Costs of AI Energy Consumption 

  • A primary data center workhorse chip (which is responsible for operating the GPU machines that power AI) from the market leader Nvidia costs about $10,000.
  • It’s estimated that training an AI model at the scope of GPT-3 could cost as much as $4 million (CNBC).
    • Training an even larger, more advanced language  model could cost more than twice as much (CNBC).
    • Training Meta’s largest language model, LLaMA, which has just 65 billion parameters (compared to current GPT models’ 175 billion parameters), cost $2.4 million to train over the course of one million GPU (graphics processing unit) hours (CNBC).
      • LLaMA used 2,048 Nvidia A100 GPUs to train on 1.4 trillion tokens (with 1,000 tokens being roughly equivalent to 750 words). This took a total of 21 days.
    • “Retraining” AI models and updating the software can be costly as well–as much as $10,000. This is why AI models often don’t have the most up-to-date “knowledge”–for instance, GPT-3 is not aware of events past 2021 (CNBC).
  • “AI employees” can often cost just as much as “human employees”— the company Latitude spent nearly $200,000 per month to power their model AI Dungeon at its peak in 2021 (while it kept up with millions of daily requests) (CNBC).
  • Inference can be extremely costly. ChatGPT had 100 million active monthly users this past January, and processing their millions of prompts is estimated to have cost OpenAI $40 million for that month alone (CNBC).
    • Some models are even used billions of times a day, like Microsoft’s Bing AI chatbot, which serves all Bing users daily. It’s estimated the Bing AI chatbot requires at least $4 billion in infrastructure to continue to operate at this pace (CNBC).
    • The startup Latitude’s language model was trained by OpenAI, so that smaller company was not responsible for training costs. However, inference costs remained steep (about half a cent per each of the millions of requests put in per day) (CNBC).
  • In February 2023, ChatGPT lowered the cost for companies to access its GPT models. It now costs one-fifth of a cent per 750 words of output (CNBC).

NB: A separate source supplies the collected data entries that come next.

-- pv_equiv track=rewrite | github.com/openshift-eng/ai-helpers | plugins/component-health/skills/list-regressions/list_regressions.py | group_by_component
-- ===== SOURCE A (Python) =====
-- def group_by_component(data: list) -> dict:
--     """
--     Group regressions by component name and split into open/closed.
--
--     Args:
--         data: List of regression dictionaries
--
--     Returns:
--         Dictionary mapping component names to objects containing open and closed regression lists
--     """
--     components = {}
--
--     for regression in data:
--         component = regression.get('component', 'Unknown')
--         if component not in components:
--             components[component] = {
--                 "open": [],
--                 "closed": []
--             }
--
--         # Split based on whether closed field is null
--         if regression.get('closed') is None:
--             components[component]["open"].append(regression)
--         else:
--             components[component]["closed"].append(regression)
--
--     # Sort component names for consistent output
--     return dict(sorted(components.items()))
-- ===== SOURCE B (Python) =====
-- def group_by_component(data: list) -> dict:
--     """Sort once by component, then scan sorted runs; no final sort needed."""
--     def key(r):
--         return r.get('component', 'Unknown')
--
--     rows = sorted(data, key=key)
--     result = {}
--     i, n = 0, len(rows)
--     while i < n:
--         comp = key(rows[i])
--         j = i
--         while j < n and key(rows[j]) == comp:
--             j += 1
--         grp = rows[i:j]
--         result[comp] = {
--             "open": [r for r in grp if r.get('closed') is None],
--             "closed": [r for r in grp if r.get('closed') is not None],
--         }
--         i = j
--     return result
-- ===== Notes on version B (the rewrite author's own statement) =====
-- stated objective: alternative
-- what changed: Instead of accumulating per-component open/closed lists in a dict during one pass and sorting the items afterwards, B sorts the input once by component key and then scans it run by run, partitioning each contiguous run into open/closed and inserting components in already-sorted order.
import Mathlib
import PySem

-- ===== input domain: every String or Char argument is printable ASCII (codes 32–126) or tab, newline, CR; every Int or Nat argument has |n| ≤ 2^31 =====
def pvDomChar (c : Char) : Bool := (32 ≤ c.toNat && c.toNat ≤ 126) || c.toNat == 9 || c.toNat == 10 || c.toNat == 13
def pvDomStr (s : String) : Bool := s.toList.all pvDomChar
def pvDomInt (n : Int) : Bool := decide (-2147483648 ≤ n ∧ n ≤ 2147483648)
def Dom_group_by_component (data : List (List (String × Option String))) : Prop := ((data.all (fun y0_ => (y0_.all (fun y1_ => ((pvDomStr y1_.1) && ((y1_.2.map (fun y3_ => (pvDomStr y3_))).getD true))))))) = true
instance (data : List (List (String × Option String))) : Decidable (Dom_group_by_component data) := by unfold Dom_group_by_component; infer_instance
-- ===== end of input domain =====

-- B replaces A's dict-accumulate-then-sort by one stable sort on the component key followed
-- by a linear run scan (alternative decomposition, same cost); equal results on Pre_ (proved below).

-- ===== PORT A =====
-- regression.get('component', 'Unknown'); the final .getD "" fires only when the stored value
-- is Python None, which Pre_group_by_component excludes.
def pvComp (reg : List (String × Option String)) : String :=
  (((PySem.Dict.mk reg).get? "component").getD (some "Unknown")).getD ""

-- regression.get('closed') is None
def pvIsOpen (reg : List (String × Option String)) : Bool :=
  (((PySem.Dict.mk reg).get? "closed").getD none).isNone

def group_by_component (data : List (List (String × Option String))) :
    List (String × List (String × List (List (String × Option String)))) :=
  let components : PySem.Dict String (PySem.Dict String (List (List (String × Option String)))) :=
    data.foldl (fun components regression =>
      let component := pvComp regression
      let components :=
        if components.contains component then components
        else components.insert component (PySem.Dict.ofList [("open", []), ("closed", [])])
      if pvIsOpen regression then
        components.modify component PySem.Dict.empty (fun d => d.modify "open" [] (· ++ [regression]))
      else
        components.modify component PySem.Dict.empty (fun d => d.modify "closed" [] (· ++ [regression])))
      PySem.Dict.empty
  -- dict(sorted(components.items())): the tuples compare on their (distinct) first components
  (PySem.List.sorted components.items (fun p => p.1)).map (fun p => (p.1, p.2.items))

-- ===== PORT B =====
-- the outer while loop of Source B: each iteration consumes one run of equal component keys
def pvRuns : List (List (String × Option String)) →
    List (String × List (String × List (List (String × Option String))))
  | [] => []
  | r :: rest =>
    let c := pvComp r
    let grp := r :: rest.takeWhile (fun x => pvComp x == c)
    (c, [("open", grp.filter (fun x => pvIsOpen x)),
         ("closed", grp.filter (fun x => !pvIsOpen x))])
      :: pvRuns (rest.dropWhile (fun x => pvComp x == c))
termination_by l => l.length
decreasing_by
  simp only [List.length_cons]
  exact Nat.lt_succ_of_le (List.length_dropWhile_le _ _)

def group_by_component_alt (data : List (List (String × Option String))) :
    List (String × List (String × List (List (String × Option String)))) :=
  pvRuns (PySem.List.sorted data pvComp)

-- ===== PRECONDITION & SPEC =====
-- Pre_ excludes inputs where some regression stores Python None under 'component': there A
-- (and B alike) either raises TypeError (None is unorderable against str keys in the sort) or
-- returns a dict keyed by None, which is not a value of the declared String-keyed return type.
def Pre_group_by_component (data : List (List (String × Option String))) : Prop :=
  ∀ reg ∈ data, (PySem.Dict.mk reg).get? "component" ≠ some none
instance (data : List (List (String × Option String))) : Decidable (Pre_group_by_component data) := by
  unfold Pre_group_by_component; infer_instance

def pvWitness_group_by_component : (List (List (String × Option String))) :=
  [[("component", some "etcd"), ("closed", none)], [("closed", some "2024")],
   [("component", some "etcd"), ("closed", some "t")]]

Data Centers and AI Energy Consumption

AI Consumption Trends and Environmental Impact

  • The impact of AI on the environment is real–training a single AI model can emit as much as 626,000 pounds of carbon dioxide equivalent. This is nearly quintuple the lifetime emissions of an average American car. 
  • The cloud computing industry’s energy demand is staggering. According to MIT, “the cloud” (the cloud computing industry) now has a greater carbon footprint than the entire airline industry. 
  • To keep emissions under control, researchers estimate each self-driving car will need to use less than 1.2 kilowatts of energy for computing. 
  • In 2018, computers consumed about 1-2% of the global energy supply. In 2020, computers were already consuming 4-6% of the global energy supply thanks to innovations in AI. By 2030, this figure is expected to increase to anywhere from 8-21%, even in the face of the current energy crisis (UPenn).